▽

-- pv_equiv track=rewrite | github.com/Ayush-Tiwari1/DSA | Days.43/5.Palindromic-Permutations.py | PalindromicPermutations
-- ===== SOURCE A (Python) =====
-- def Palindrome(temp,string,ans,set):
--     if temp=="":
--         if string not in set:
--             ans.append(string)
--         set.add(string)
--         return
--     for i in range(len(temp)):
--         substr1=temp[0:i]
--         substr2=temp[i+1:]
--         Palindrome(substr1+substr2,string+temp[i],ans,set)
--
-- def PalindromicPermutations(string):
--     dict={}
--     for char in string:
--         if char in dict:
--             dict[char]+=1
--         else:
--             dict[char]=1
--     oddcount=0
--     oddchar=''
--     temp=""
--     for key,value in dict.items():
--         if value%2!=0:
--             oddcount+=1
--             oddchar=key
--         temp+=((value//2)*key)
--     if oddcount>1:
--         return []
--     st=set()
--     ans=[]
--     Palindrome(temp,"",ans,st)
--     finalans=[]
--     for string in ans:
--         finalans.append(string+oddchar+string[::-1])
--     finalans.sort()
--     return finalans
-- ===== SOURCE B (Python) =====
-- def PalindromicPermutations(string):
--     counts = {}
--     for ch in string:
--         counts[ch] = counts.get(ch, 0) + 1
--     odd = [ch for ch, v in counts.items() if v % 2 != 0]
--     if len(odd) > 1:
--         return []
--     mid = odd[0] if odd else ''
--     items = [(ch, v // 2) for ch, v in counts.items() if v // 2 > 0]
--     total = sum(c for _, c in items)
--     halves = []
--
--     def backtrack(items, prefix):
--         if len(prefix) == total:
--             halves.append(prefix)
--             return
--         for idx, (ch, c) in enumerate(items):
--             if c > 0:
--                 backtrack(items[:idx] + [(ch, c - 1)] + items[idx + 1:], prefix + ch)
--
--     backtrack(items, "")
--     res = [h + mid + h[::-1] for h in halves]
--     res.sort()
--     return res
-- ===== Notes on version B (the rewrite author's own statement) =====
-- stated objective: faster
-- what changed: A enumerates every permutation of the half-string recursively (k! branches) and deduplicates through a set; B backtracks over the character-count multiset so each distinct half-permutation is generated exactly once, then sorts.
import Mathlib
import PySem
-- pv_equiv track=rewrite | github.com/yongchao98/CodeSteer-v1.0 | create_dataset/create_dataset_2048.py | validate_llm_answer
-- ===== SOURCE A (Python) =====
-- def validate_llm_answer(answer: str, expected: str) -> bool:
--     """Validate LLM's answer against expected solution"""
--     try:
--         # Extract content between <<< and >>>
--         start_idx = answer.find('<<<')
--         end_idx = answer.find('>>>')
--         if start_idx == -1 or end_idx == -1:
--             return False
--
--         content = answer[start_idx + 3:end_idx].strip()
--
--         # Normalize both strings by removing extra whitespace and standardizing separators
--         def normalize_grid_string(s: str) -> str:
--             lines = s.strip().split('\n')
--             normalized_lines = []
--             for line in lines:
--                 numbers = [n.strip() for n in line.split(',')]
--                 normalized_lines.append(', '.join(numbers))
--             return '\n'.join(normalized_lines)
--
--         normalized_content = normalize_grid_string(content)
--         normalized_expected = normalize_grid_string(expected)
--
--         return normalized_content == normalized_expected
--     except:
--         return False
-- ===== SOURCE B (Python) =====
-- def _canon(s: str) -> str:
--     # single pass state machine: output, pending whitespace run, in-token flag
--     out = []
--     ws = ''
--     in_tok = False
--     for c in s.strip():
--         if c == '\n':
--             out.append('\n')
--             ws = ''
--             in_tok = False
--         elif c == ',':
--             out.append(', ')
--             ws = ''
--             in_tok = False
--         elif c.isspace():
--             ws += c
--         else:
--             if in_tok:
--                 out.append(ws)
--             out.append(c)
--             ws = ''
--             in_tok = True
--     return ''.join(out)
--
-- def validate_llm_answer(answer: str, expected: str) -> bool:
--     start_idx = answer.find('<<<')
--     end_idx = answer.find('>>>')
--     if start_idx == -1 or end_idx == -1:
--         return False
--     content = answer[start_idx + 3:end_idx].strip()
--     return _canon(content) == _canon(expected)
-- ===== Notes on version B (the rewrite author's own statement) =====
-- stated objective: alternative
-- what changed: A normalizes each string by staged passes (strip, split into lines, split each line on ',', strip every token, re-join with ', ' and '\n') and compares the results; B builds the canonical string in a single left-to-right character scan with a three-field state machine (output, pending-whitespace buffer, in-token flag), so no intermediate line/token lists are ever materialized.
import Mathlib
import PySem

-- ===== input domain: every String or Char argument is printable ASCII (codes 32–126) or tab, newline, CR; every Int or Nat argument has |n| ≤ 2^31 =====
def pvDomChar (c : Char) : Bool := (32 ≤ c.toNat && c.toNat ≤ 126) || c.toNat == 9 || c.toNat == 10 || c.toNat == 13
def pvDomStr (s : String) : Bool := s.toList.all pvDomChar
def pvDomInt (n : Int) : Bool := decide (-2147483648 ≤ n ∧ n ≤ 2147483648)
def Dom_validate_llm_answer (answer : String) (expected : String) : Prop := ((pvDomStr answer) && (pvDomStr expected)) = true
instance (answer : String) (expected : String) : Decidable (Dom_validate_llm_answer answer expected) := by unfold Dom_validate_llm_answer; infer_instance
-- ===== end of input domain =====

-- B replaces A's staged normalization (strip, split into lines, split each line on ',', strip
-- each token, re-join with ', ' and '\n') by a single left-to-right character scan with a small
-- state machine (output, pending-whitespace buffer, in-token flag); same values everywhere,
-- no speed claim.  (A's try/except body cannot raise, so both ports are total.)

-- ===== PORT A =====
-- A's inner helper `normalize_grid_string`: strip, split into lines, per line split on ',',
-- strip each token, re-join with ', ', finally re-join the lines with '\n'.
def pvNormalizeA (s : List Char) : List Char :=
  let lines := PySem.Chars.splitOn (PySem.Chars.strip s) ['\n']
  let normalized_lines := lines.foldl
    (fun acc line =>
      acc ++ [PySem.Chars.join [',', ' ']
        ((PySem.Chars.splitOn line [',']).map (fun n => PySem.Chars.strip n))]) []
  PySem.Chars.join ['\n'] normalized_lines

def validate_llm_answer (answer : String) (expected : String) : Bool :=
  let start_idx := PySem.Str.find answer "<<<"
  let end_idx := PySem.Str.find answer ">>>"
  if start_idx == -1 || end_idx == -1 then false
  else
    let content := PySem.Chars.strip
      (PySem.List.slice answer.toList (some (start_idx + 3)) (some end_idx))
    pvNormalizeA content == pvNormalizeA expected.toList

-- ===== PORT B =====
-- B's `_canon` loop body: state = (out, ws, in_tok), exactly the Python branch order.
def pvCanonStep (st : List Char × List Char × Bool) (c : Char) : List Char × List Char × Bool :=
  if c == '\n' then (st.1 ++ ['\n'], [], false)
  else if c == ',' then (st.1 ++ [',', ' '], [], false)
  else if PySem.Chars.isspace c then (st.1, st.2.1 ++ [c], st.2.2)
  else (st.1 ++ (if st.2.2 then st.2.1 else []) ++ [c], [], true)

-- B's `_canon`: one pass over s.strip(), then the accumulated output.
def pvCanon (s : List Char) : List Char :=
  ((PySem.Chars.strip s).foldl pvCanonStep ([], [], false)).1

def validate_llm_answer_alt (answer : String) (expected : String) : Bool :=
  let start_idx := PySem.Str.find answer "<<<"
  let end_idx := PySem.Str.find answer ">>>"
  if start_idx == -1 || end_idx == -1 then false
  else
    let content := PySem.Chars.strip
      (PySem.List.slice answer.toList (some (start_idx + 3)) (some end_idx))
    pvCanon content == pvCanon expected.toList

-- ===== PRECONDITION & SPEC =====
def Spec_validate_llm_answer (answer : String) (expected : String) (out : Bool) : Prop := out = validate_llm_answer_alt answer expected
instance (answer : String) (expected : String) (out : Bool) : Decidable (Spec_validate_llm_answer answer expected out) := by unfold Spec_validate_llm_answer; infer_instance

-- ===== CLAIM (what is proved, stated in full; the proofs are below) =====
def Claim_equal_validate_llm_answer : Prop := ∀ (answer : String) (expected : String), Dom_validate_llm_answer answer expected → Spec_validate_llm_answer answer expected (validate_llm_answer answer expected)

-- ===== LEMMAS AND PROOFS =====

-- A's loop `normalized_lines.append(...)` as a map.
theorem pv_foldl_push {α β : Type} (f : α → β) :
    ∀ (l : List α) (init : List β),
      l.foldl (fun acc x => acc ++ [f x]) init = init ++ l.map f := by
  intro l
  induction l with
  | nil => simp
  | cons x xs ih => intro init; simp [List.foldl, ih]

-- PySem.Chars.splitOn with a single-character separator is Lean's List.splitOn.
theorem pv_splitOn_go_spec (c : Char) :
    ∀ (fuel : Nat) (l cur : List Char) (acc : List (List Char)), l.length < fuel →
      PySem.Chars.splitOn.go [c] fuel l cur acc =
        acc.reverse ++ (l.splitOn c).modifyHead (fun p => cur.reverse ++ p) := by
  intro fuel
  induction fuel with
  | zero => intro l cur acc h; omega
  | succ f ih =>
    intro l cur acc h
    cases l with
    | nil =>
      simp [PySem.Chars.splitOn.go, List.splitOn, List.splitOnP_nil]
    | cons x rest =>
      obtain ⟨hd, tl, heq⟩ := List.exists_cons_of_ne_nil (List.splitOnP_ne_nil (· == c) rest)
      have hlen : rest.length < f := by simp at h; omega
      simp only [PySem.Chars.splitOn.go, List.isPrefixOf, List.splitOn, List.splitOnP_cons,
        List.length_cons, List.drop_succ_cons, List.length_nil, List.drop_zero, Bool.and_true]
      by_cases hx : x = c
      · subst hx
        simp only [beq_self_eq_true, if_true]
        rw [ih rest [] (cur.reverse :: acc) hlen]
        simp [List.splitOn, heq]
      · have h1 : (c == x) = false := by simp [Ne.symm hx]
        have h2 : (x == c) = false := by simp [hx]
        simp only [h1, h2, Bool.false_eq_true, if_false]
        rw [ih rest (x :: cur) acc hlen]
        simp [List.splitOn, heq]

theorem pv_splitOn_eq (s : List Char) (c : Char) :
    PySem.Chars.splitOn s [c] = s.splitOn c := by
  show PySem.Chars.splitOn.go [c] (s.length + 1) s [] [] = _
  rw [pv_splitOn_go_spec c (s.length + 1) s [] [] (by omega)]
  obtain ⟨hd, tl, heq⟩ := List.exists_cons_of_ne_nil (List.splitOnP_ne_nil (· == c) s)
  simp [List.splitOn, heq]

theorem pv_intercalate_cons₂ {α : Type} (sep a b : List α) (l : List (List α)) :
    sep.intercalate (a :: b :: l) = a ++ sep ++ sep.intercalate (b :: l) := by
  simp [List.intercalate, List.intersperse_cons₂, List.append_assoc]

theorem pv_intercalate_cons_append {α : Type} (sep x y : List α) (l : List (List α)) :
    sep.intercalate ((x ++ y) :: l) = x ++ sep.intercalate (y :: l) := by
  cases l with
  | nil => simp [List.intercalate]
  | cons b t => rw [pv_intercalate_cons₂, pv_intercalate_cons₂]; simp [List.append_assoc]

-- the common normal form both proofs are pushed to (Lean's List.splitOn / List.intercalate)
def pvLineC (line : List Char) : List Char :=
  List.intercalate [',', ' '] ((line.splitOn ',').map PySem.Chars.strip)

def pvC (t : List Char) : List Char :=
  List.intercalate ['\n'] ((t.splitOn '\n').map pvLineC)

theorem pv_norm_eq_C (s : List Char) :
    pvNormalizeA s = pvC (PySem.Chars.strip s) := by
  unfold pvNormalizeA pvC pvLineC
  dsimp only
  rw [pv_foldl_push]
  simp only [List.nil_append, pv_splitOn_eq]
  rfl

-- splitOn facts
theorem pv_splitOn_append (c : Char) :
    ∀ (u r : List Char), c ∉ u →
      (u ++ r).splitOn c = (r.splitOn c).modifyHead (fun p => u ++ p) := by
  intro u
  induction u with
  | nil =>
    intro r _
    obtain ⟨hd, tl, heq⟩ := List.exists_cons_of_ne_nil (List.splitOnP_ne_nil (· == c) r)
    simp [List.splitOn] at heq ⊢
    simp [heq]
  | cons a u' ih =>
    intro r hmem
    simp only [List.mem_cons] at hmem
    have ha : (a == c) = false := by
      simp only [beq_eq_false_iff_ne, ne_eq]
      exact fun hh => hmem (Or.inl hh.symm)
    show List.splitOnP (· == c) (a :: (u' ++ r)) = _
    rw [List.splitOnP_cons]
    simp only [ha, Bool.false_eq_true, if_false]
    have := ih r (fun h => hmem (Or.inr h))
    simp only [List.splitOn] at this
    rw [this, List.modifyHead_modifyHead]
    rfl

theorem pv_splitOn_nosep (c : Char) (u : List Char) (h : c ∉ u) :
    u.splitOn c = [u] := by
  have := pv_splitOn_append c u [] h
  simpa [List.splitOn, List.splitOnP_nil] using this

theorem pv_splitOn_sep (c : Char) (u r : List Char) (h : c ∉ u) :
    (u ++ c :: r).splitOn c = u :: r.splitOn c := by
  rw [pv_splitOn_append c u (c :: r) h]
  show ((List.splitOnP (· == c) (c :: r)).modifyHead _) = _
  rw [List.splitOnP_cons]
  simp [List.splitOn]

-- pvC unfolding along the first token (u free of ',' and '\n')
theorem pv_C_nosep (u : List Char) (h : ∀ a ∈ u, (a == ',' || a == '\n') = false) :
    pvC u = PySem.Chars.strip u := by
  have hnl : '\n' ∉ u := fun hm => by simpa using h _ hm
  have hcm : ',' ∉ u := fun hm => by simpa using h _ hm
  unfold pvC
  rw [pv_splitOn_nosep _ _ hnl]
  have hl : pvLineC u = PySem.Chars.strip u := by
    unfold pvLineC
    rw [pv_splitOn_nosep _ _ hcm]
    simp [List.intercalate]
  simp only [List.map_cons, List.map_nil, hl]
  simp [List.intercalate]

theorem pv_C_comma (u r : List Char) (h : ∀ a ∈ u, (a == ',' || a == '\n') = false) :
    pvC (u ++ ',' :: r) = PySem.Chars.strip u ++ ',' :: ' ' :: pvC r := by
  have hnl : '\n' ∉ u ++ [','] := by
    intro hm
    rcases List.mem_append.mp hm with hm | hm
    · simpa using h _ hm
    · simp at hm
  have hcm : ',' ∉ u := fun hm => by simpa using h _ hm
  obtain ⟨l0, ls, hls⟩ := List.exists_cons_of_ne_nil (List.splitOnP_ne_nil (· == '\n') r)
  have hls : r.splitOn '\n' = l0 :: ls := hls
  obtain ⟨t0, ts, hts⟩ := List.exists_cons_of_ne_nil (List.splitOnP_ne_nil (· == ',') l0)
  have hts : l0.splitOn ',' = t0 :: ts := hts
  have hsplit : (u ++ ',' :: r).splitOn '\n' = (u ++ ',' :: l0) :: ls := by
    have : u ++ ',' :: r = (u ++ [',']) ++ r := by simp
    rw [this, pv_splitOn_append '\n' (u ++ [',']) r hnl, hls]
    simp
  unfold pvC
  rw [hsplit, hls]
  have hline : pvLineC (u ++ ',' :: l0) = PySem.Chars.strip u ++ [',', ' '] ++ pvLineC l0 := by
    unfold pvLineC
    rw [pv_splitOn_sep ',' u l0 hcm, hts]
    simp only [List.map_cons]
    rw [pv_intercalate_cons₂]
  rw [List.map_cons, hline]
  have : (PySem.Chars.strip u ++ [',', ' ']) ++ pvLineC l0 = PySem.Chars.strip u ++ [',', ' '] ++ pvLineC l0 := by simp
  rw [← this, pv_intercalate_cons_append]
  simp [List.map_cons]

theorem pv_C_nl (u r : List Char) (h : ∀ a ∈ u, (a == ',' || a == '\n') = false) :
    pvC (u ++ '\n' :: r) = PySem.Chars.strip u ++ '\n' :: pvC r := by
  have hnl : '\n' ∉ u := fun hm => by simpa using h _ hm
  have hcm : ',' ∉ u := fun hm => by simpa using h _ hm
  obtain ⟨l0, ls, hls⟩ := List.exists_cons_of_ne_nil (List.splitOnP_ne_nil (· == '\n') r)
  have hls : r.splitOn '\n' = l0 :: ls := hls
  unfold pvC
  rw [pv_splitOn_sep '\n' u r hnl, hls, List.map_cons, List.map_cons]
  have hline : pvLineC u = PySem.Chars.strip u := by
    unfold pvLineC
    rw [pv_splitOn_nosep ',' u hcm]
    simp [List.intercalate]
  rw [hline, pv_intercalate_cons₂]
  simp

△

:: Requirement ::
Would you please return all lines from the listing above that contain "total"?

:: Final answer ::
--     total = sum(c for _, c in items)
--         if len(prefix) == total:
-- no speed claim.  (A's try/except body cannot raise, so both ports are total.)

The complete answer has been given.